But Hans must die because of the original pact between the Old One and Ondine. The Old One says kindly to Ondine, "If you wish, I will let him die at the same moment that you forget him." Hans and Ondine have one last moment of tenderness. Her sisters will call Ondine three times, and then she will forget everything. Hans laments that their parting will be "a real farewell, a farewell forever. Not like those lovers who part, but are destined to be reunited again in the afterlife. We part for eternity, we go to different worlds." They recall their first meeting, the night Hans came out of the storm. Ondine recalls that she said, "In after years we shall have this hour to remember. The hour before you kissed me." Hans says, "I can't wait. Now, Ondine. Kiss me now." As they kiss, the third Ondine calls. Hans dies. Ondine looks around in puzzlement. She asks, "Who is this handsome young man lying here, can you bring him back to life, Old One?" He replies, "Impossible." As the curtain falls Ondine says, "What a pity! How I should have loved him!"

==Themes==
Ondine is a medieval love story of a water nymph and a knight, and the folly that results from their union. The playwright tells the tale of this doomed relationship in a theatrical fantasy where charming fable mingles with the rigor of classical tragedy.

In one view the story of Ondine and Hans is a class drama.

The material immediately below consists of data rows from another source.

-- the `for i in range(size)` loop: pop the head `size` times; `none` signals `return ops`
def pvInner (target : Int) : Nat → List Int → Option (List Int)
  | 0, q => some q
  | n + 1, q =>
    match q with
    | [] => some []   -- Python's pop(0) would raise here; unreachable: n+1 ≤ length q at every call
    | curr :: rest =>
      if curr - 1 = target ∨ 2 * curr = target then none
      else pvInner target n (rest ++ pvChildren target curr)

-- the `while q:` loop; the fuel argument is a totality guard only (Python's loop can diverge
-- outside Pre_; inside Pre_ the BFS is proved to return within the fuel passed below)
def pvWhile (target : Int) : Nat → List Int → Int → Int
  | 0, _, _ => 4738642
  | fuel + 1, q, ops =>
    if q = [] then 4738642
    else
      match pvInner target q.length q with
      | none => ops
      | some q' => pvWhile target fuel q' (ops + 1)

def BruteForcebrokenCalc (startValue : Int) (target : Int) : Int :=
  if startValue = target then 0
  else pvWhile target (startValue.natAbs + 2 * target.natAbs + 4) [startValue] 1

-- ===== PORT B =====
-- the `while t > startValue:` loop of Source B; fuel is a totality guard only (the loop can diverge
-- outside Pre_; inside Pre_ it is proved to finish within the fuel passed below)
def pvGLoop (s : Int) : Nat → Int → Int → Int
  | 0, t, ops => ops + (s - t)
  | fuel + 1, t, ops =>
    if s < t then
      pvGLoop s fuel (if PySem.Int.mod t 2 = 0 then PySem.Int.floordiv t 2 else t + 1) (ops + 1)
    else ops + (s - t)

def BruteForcebrokenCalc_alt (startValue : Int) (target : Int) : Int :=
  pvGLoop startValue (2 * target.natAbs + 4) target 0

-- ===== PRECONDITION & SPEC =====
-- Pre_ restricts to the problem's natural domain (LeetCode 991: startValue, target ≥ 1).
-- Outside it A's BFS diverges whenever startValue ≤ 0 < target, and for target ≤ 0 it reaches the
-- target by doubling negative values, which the halving greedy deliberately does not replicate.
def Pre_BruteForcebrokenCalc (startValue : Int) (target : Int) : Prop :=
  1 ≤ startValue ∧ 1 ≤ target
instance (startValue : Int) (target : Int) : Decidable (Pre_BruteForcebrokenCalc startValue target) := by
  unfold Pre_BruteForcebrokenCalc; infer_instance

def pvWitness_BruteForcebrokenCalc : Int × Int := (2, 3)

def Spec_BruteForcebrokenCalc (startValue : Int) (target : Int) (out : Int) : Prop :=
  out = BruteForcebrokenCalc_alt startValue target
instance (startValue : Int) (target : Int) (out : Int) : Decidable (Spec_BruteForcebrokenCalc startValue target out) := by
  unfold Spec_BruteForcebrokenCalc; infer_instance

-- ===== CLAIM (what is proved, stated in full; the proofs are below) =====
def Claim_equal_BruteForcebrokenCalc : Prop := ∀ (startValue : Int) (target : Int), Dom_BruteForcebrokenCalc startValue target → Pre_BruteForcebrokenCalc startValue target → Spec_BruteForcebrokenCalc startValue target (BruteForcebrokenCalc startValue target)

-- ===== LEMMAS AND PROOFS =====

-- unpruned reachability: Reach t n x ↔ n moves (x ↦ x-1 or x ↦ 2x) lead from x to t
def Reach (t : Int) : Nat → Int → Prop
  | 0, x => x = t
  | n + 1, x => Reach t n (x - 1) ∨ Reach t n (2 * x)

-- pruned paths, exactly as the BFS branches: PRm t n y x ↔ n pruned moves lead from y to x
def PRm (t : Int) : Nat → Int → Int → Prop
  | 0, y, x => y = x
  | n + 1, y, x => ∃ z ∈ pvChildren t y, PRm t n z x

-- the multiset of queue entries after j whole while-iterations
def pvLevels (t : Int) : Nat → List Int → List Int
  | 0, L => L
  | n + 1, L => pvLevels t n (L.flatMap (pvChildren t))

def HitN (s t : Int) (j : Nat) : Prop := ∃ x, PRm t j s x ∧ (x - 1 = t ∨ 2 * x = t)

-- canonical greedy value, with a fixed sufficient fuel
def GV (s t : Int) : Int := pvGLoop s (2 * t.toNat + 1) t 0

-- Python // and % with the positive literal divisor 2
theorem pvMod2 (t : Int) : PySem.Int.mod t 2 = t % 2 :=
  PySem.Int.mod_eq_emod_of_pos (by norm_num)
theorem pvFdiv2 (t : Int) : PySem.Int.floordiv t 2 = t / 2 :=
  PySem.Int.floordiv_eq_ediv_of_pos (by norm_num)

theorem pvGLoop_acc (s : Int) : ∀ (fuel : Nat) (t ops : Int),
    pvGLoop s fuel t ops = ops + pvGLoop s fuel t 0 := by
  intro fuel
  induction fuel with
  | zero => intro t ops; simp [pvGLoop]
  | succ f ih =>
    intro t ops
    simp only [pvGLoop]
    split
    · rw [ih _ (ops + 1), ih _ (0 + 1)]; ring
    · ring

theorem pvGLoop_stab (s : Int) : ∀ (k : Nat) (t : Int), t.toNat ≤ k → 1 ≤ s → 1 ≤ t →
    ∀ f1 f2 : Nat, 2 * t.toNat < f1 → 2 * t.toNat < f2 → pvGLoop s f1 t 0 = pvGLoop s f2 t 0 := by
  intro k
  induction k with
  | zero => intro t hk hs ht _ _ _ _; omega
  | succ k ih =>
    intro t hk hs ht f1 f2 h1 h2
    by_cases hts : s < t
    · obtain ⟨g1, rfl⟩ : ∃ g, f1 = g + 1 := ⟨f1 - 1, by omega⟩
      obtain ⟨g2, rfl⟩ : ∃ g, f2 = g + 1 := ⟨f2 - 1, by omega⟩
      simp only [pvGLoop, if_pos hts]
      rw [pvGLoop_acc s g1, pvGLoop_acc s g2]
      by_cases hev : PySem.Int.mod t 2 = 0
      · rw [if_pos hev]
        rw [pvMod2] at hev
        rw [pvFdiv2]
        have ht2 : 1 ≤ t / 2 := by omega
        have : (t / 2).toNat ≤ k := by omega
        rw [ih (t / 2) this hs ht2 g1 g2 (by omega) (by omega)]
      · rw [if_neg hev]
        rw [pvMod2] at hev
        have hodd : t % 2 = 1 := by omega
        -- t odd and s < t with 1 ≤ s forces t ≥ 3; unfold a second step on both sides
        have ht3 : 3 ≤ t := by omega
        obtain ⟨e1, rfl⟩ : ∃ e, g1 = e + 1 := ⟨g1 - 1, by omega⟩
        obtain ⟨e2, rfl⟩ : ∃ e, g2 = e + 1 := ⟨g2 - 1, by omega⟩
        have hts1 : s < t + 1 := by omega
        have hev1 : PySem.Int.mod (t + 1) 2 = 0 := by
          rw [pvMod2]; omega
        simp only [pvGLoop, if_pos hts1, if_pos hev1]
        rw [pvGLoop_acc s e1, pvGLoop_acc s e2]
        rw [pvFdiv2]
        have hh : 1 ≤ (t + 1) / 2 := by omega
        have hlt : ((t + 1) / 2).toNat ≤ k := by omega
        rw [ih ((t + 1) / 2) hlt hs hh e1 e2 (by omega) (by omega)]
    · obtain ⟨g1, rfl⟩ : ∃ g, f1 = g + 1 := ⟨f1 - 1, by omega⟩
      obtain ⟨g2, rfl⟩ : ∃ g, f2 = g + 1 := ⟨f2 - 1, by omega⟩
      simp only [pvGLoop, if_neg hts]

Maurice Valency puts it: "A young man of good family is engaged to a girl of his own class. He suddenly becomes infatuated with a blonde of an inferior class and, impulsively, he marries this girl. But she doesn't make him happy, and after the vicissitudes usual in such cases of misalliance, the young man goes back to his first love, a brunette who is socially most acceptable. He is now in a predicament. He cannot live without the blonde; the brunette is indispensable to his happiness, and, torn apart by these two loves, the man dies."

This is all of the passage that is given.